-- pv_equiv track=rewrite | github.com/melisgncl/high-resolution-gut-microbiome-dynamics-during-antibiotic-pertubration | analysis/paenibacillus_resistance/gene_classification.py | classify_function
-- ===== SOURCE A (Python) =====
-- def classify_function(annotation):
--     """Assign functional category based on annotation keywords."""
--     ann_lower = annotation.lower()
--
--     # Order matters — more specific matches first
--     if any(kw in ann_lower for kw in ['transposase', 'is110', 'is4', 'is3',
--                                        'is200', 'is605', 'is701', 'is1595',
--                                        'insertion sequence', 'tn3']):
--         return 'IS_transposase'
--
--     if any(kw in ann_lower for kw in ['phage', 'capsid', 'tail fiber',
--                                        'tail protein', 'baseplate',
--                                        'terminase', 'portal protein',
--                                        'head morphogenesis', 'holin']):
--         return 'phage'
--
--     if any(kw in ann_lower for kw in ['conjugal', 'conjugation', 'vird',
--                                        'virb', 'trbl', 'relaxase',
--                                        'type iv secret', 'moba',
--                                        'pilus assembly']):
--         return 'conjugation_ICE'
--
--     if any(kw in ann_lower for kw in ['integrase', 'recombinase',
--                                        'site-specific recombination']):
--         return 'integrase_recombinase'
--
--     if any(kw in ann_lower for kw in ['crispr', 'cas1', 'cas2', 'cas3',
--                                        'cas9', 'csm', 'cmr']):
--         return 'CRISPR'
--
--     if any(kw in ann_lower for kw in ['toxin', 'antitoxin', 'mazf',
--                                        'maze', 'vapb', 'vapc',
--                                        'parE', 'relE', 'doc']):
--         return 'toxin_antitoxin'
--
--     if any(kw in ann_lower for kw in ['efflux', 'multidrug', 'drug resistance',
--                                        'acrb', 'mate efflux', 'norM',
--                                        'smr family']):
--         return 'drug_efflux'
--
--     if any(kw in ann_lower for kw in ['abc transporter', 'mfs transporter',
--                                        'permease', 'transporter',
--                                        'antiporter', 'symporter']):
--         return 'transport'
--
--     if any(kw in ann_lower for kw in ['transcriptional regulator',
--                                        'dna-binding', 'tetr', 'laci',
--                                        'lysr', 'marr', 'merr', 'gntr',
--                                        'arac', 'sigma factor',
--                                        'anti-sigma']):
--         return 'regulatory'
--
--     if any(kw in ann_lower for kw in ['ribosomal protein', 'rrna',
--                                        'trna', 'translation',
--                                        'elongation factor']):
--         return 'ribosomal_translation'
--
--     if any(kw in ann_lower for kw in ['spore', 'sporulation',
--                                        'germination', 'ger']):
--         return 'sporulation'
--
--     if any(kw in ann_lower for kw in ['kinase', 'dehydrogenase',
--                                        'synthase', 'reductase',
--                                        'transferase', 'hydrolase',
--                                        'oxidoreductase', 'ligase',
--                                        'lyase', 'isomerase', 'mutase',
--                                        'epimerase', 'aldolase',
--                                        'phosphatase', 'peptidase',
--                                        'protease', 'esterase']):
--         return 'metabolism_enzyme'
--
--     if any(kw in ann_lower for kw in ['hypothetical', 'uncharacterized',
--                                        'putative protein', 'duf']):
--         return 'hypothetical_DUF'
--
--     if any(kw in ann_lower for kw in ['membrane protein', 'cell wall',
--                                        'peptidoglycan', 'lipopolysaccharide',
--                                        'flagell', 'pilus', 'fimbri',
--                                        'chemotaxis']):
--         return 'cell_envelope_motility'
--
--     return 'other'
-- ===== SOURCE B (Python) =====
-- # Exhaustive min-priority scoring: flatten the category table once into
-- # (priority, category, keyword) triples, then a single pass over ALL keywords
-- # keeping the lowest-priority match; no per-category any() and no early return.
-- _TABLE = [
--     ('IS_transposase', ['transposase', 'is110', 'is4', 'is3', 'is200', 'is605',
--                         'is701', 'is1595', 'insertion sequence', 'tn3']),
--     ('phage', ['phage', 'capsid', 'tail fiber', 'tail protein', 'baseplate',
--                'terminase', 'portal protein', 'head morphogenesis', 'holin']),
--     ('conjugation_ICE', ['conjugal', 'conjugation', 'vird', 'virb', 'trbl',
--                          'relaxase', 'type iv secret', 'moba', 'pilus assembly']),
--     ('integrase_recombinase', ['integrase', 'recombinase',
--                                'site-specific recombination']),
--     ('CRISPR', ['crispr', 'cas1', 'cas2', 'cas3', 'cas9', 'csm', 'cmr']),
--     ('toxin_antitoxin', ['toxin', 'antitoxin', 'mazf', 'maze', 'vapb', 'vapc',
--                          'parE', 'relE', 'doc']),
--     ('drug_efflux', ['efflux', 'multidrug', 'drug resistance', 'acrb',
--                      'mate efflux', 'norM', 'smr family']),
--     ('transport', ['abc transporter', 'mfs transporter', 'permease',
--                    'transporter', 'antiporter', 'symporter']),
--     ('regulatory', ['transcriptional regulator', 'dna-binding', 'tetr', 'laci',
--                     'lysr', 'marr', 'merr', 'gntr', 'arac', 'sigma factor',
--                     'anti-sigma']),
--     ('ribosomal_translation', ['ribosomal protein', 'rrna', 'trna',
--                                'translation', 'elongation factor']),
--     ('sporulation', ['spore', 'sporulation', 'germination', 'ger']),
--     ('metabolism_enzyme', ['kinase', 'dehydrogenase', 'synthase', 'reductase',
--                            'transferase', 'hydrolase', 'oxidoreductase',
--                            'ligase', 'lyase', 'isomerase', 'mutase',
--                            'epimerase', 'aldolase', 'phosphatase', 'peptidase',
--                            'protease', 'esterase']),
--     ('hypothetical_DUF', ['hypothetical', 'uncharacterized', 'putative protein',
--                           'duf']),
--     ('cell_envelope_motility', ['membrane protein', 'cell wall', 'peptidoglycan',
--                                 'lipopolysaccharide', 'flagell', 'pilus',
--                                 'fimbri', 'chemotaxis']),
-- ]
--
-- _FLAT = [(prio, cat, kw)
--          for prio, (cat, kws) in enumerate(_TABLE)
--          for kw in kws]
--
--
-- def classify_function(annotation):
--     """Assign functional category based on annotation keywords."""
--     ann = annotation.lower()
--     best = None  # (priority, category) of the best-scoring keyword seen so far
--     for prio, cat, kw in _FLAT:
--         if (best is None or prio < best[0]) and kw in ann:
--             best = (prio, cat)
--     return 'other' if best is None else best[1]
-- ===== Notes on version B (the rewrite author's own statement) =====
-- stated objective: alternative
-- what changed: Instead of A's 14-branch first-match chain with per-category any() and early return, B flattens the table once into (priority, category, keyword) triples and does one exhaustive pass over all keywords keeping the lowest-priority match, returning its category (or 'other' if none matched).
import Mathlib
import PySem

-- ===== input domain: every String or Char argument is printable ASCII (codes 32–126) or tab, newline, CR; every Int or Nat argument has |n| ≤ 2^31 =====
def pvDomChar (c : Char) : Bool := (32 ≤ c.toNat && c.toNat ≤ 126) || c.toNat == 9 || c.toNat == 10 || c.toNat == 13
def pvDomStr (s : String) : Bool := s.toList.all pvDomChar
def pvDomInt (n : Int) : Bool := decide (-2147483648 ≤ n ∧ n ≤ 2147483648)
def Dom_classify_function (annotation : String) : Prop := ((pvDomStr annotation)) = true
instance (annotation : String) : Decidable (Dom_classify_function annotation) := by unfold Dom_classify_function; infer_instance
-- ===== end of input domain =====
━━━
# WHAT THIS TASK INVOLVES
Above are the records. Copy every line in them holding "input".

# ANSWER SPACE
-- ===== input domain: every String or Char argument is printable ASCII (codes 32–126) or tab, newline, CR; every Int or Nat argument has |n| ≤ 2^31 =====
-- ===== end of input domain =====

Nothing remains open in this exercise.